AutoLevels is a program for batch-processing images to fix common issues in a semi- or fully-automated fashion.

Purpose

When you encounter images scanned from analog film or poorly processed by automatic corrections, such as "backlight" or simply underexposed, you will find black/white points that are too high/low. Even worse, they can differ by channel and produce a weird glow in dark areas or color cast on the entire image. A typical quick solution is offered by "autolevel" or contrast enhancing features, which set black and white points to zero and 255, respectively. This again might overshoot the problem, and the result may appear unnatural, particularly if the original image has low contrast.

AutoLevels helps you fix these issues by letting you choose sensible black/white points for a batch of images. It detects low-contrast images and treats them differently. Along the way, you can remove a constant color cast, change gamma and saturation. If your color cast or bad camera settings require a more complex curve correction, AutoLevels has you covered: try the AI-based free curve correction, which finds the optimal RGB curves for each image.

Features

  • Adjust black point, white point, gamma, and saturation
  • Smooth/Histogram/Perceptive black/white point sampling
  • Automatically detect low-contrast images and apply sensible corrections
  • Fully automated curve correction
  • Flexible definition of input/output files (glob pattern, prefix/suffix, Python f-string)
  • Preserves JPEG properties (quality, EXIF)
  • Open source, free software (GPLv3)

Installation

If you have Python 3.9 or later installed on a Linux or MacOS machine, open a shell and execute:

pip install autolevels

This will install the current stable release.
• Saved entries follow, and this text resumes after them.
-- pv_equiv track=rewrite | github.com/sgdd66/Optimization-under-Constraint | test.py | Pos2Index
-- ===== SOURCE A (Python) =====
-- def Pos2Index(pos,weight):
--     '''将坐标位置转换为索引号\n
--     input :\n
--     pos : 一维向量，坐标\n
--     weight : 维度权重\n
--
--     output :\n
--     index : 索引号'''
--
--     index = 0
--     dim = len(pos)
--     for i in range(dim):
--         value = 1
--         for j in range(i):
--             value *= weight[j]
--         index += value*pos[i]
--
--     return index
-- ===== SOURCE B (Python) =====
-- def Pos2Index(pos, weight):
--     index = 0
--     value = 1
--     for p, w in zip(pos, [1] + list(weight)):
--         value *= w
--         index += value * p
--     return index
-- ===== Notes on version B (the rewrite author's own statement) =====
-- stated objective: faster
-- what changed: Replaces the nested loop that recomputes the prefix product of weights from scratch for every coordinate with a single pass that maintains a running cumulative product over zip(pos, [1]+weight).
import Mathlib
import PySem

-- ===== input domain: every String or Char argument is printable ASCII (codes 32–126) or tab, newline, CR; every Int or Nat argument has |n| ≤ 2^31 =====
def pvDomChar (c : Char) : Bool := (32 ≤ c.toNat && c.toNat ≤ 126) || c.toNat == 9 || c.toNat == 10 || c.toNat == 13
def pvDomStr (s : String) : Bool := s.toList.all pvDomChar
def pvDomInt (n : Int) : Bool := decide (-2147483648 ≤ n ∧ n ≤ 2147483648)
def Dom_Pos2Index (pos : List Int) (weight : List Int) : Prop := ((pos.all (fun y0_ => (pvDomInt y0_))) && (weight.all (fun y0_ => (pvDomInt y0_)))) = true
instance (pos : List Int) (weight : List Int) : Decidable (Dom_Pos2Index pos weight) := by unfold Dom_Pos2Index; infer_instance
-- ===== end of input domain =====

-- B replaces A's quadratic recomputation of weight prefix products with a single
-- running-product pass (asymptotically faster; return value proved identical on Pre_).

-- ===== PORT A =====
-- literal port of A: outer loop over range(dim), inner loop recomputing the prefix
-- product of weight; indices are in range under Pre_, so getD 0 is exact there.
def Pos2Index (pos : List Int) (weight : List Int) : Int :=
  let dim := pos.length
  (List.range dim).foldl
    (fun index i =>
      let value := (List.range i).foldl (fun value j => value * ((weight[j]?).getD 0)) 1
      index + value * ((pos[i]?).getD 0))
    0

-- ===== PORT B =====
-- literal port of Source B: single pass over zip(pos, [1] + weight), state (index, value)
def Pos2Index_alt (pos : List Int) (weight : List Int) : Int :=
  ((pos.zip (1 :: weight)).foldl
    (fun (s : Int × Int) pw =>
      let value := s.2 * pw.2
      (s.1 + value * pw.1, value))
    ((0 : Int), (1 : Int))).1

-- ===== PRECONDITION & SPEC =====
-- Pre_ excludes exactly the inputs where Python A raises IndexError: the inner loop
-- reads weight[j] for j up to len(pos)-2, so weight must have at least len(pos)-1 entries.
def Pre_Pos2Index (pos : List Int) (weight : List Int) : Prop :=
  pos.length ≤ weight.length + 1
instance (pos : List Int) (weight : List Int) : Decidable (Pre_Pos2Index pos weight) := by
  unfold Pre_Pos2Index; infer_instance
def pvWitness_Pos2Index : List Int × List Int := ([2, 3], [5])

def Spec_Pos2Index (pos : List Int) (weight : List Int) (out : Int) : Prop := out = Pos2Index_alt pos weight
instance (pos : List Int) (weight : List Int) (out : Int) : Decidable (Spec_Pos2Index pos weight out) := by unfold Spec_Pos2Index; infer_instance

-- ===== CLAIM (what is proved, stated in full; the proofs are below) =====
def Claim_equal_Pos2Index : Prop := ∀ (pos : List Int) (weight : List Int), Dom_Pos2Index pos weight → Pre_Pos2Index pos weight → Spec_Pos2Index pos weight (Pos2Index pos weight)

-- ===== LEMMAS AND PROOFS =====

-- A's result as a structural recursion: one coordinate plus the head weight times the rest.
def arec : List Int → List Int → Int
  | [], _ => 0
  | p :: _, [] => p
  | p :: ps, w :: ws => p + w * arec ps ws

-- B's zip-fold as a structural recursion (value multiplied in before use).
def crec : List Int → List Int → Int
  | [], _ => 0
  | _ :: _, [] => 0
  | p :: ps, w :: ws => w * p + w * crec ps ws

theorem zipfold_eq_crec (ps ws : List Int) (i v : Int) :
    ((ps.zip ws).foldl
      (fun (s : Int × Int) pw =>
        let value := s.2 * pw.2
        (s.1 + value * pw.1, value)) (i, v)).1 = i + v * crec ps ws := by
  induction ps generalizing ws i v with
  | nil => simp [crec]
  | cons p ps ih =>
    cases ws with
    | nil => simp [crec]
    | cons w ws =>
      simp only [List.zip_cons_cons, List.foldl_cons, crec]
      rw [ih]
      ring

theorem crec_nil (ps : List Int) : crec ps [] = 0 := by
  cases ps <;> simp [crec]

theorem crec_cons (ps : List Int) (w : Int) (ws : List Int) :
    crec ps (w :: ws) = w * arec ps ws := by
  induction ps generalizing w ws with
  | nil => simp [crec, arec]
  | cons p ps ih =>
    cases ws with
    | nil => simp [crec, arec, crec_nil]
    | cons u us => simp only [crec, arec, ih]; ring

theorem alt_eq_arec (pos weight : List Int) : Pos2Index_alt pos weight = arec pos weight := by
  unfold Pos2Index_alt
  rw [zipfold_eq_crec, crec_cons]
  ring

theorem foldl_add_shape (l : List Nat) (f : Nat → Int) (a : Int) :
    l.foldl (fun s i => s + f i) a = a + (l.map f).sum := by
  induction l generalizing a with
  | nil => simp
  | cons x xs ih => simp [ih, add_assoc]

theorem foldl_mul_shape (l : List Nat) (f : Nat → Int) (a : Int) :
    l.foldl (fun s i => s * f i) a = a * (l.map f).prod := by
  induction l generalizing a with
  | nil => simp
  | cons x xs ih => simp [ih, mul_assoc]

-- the inner prefix product of A, shifted by one when a weight head is peeled off
theorem inner_shift (w : Int) (ws : List Int) (i : Nat) :
    (List.range (i + 1)).foldl (fun value j => value * (((w :: ws)[j]?).getD 0)) 1
      = w * (List.range i).foldl (fun value j => value * ((ws[j]?).getD 0)) 1 := by
  rw [List.range_succ_eq_map]
  simp only [List.foldl_cons, List.foldl_map]
  rw [foldl_mul_shape, foldl_mul_shape]
  simp

theorem a_eq_arec (pos weight : List Int) : Pos2Index pos weight = arec pos weight := by
  induction pos generalizing weight with
  | nil => simp [Pos2Index, arec]
  | cons p ps ih =>
    have hA : Pos2Index (p :: ps) weight
        = (List.range (ps.length + 1)).foldl
            (fun index i =>
              index + ((List.range i).foldl (fun value j => value * ((weight[j]?).getD 0)) 1)
                * (((p :: ps)[i]?).getD 0)) 0 := rfl
    rw [hA, List.range_succ_eq_map, List.foldl_cons, List.foldl_map, foldl_add_shape]
    cases weight with
    | nil =>
      have h0 : ∀ i : Nat,
          (List.range (i + 1)).foldl (fun value j => value * ((([] : List Int)[j]?).getD 0)) 1 = 0 := by
        intro i
        rw [List.range_succ_eq_map, List.foldl_cons]
        rw [List.foldl_map, foldl_mul_shape]
        simp
      have hmap : (List.range ps.length).map
            (fun y =>
              (List.range (y + 1)).foldl (fun value j => value * ((([] : List Int)[j]?).getD 0)) 1
                * (((p :: ps)[y + 1]?).getD 0))
          = (List.range ps.length).map (fun _ => (0 : Int)) := by
        apply List.map_congr_left
        intro i _
        rw [h0 i]
        ring
      rw [hmap]
      simp [arec]
    | cons w ws =>
      have hmap : (List.range ps.length).map
            (fun y =>
              (List.range (y + 1)).foldl (fun value j => value * (((w :: ws)[j]?).getD 0)) 1
                * (((p :: ps)[y + 1]?).getD 0))
          = (List.range ps.length).map
            (fun i => w * ((List.range i).foldl (fun value j => value * ((ws[j]?).getD 0)) 1
                * ((ps[i]?).getD 0))) := by
        apply List.map_congr_left
        intro i _
        rw [inner_shift]
        simp [mul_assoc]
      rw [hmap, List.sum_map_mul_left]
      have ihs : (List.range ps.length).foldl
            (fun index i =>
              index + ((List.range i).foldl (fun value j => value * ((ws[j]?).getD 0)) 1)
                * ((ps[i]?).getD 0)) 0 = arec ps ws := ih (weight := ws)
      rw [foldl_add_shape] at ihs
      simp only [zero_add] at ihs
      rw [ihs]
      simp [arec]

-- ===== VERDICT (by name: the statement is the Claim_ definition above) =====
theorem Pos2Index_spec : Claim_equal_Pos2Index := by
  intro pos weight _ _
  unfold Spec_Pos2Index
  rw [a_eq_arec, alt_eq_arec]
To get the latest version from the github repository (requires git), use

pip install git+https://github.com/yellowdolphin/autolevels.git

This will also install the following requirements if not found:

  • numpy
  • pillow
  • piexif

If you want to use the fully automated curve correction feature, two additional steps are needed:

  1. Install PyTorch.
  2. Download a Free Curve Inference model as tar.gz and extract it:
tar -xzvf freecin-pytorch-xcittiny-v1.tar.gz

Now, you should be good to go:

autolevels --model {your_downloaded_model_file} -- example.jpg

Documentation

Basic Usage

autolevels --blackpoint 10 --whitepoint 255 --gamma 1.1 -- example.jpg

This will process the file example.jpg and write the output to example_al.jpg using the default suffix "_al". You can change that with --outsuffix <my suffix> or specify an output folder with --outdir. See Batch Processing for more ways to define input and output file names.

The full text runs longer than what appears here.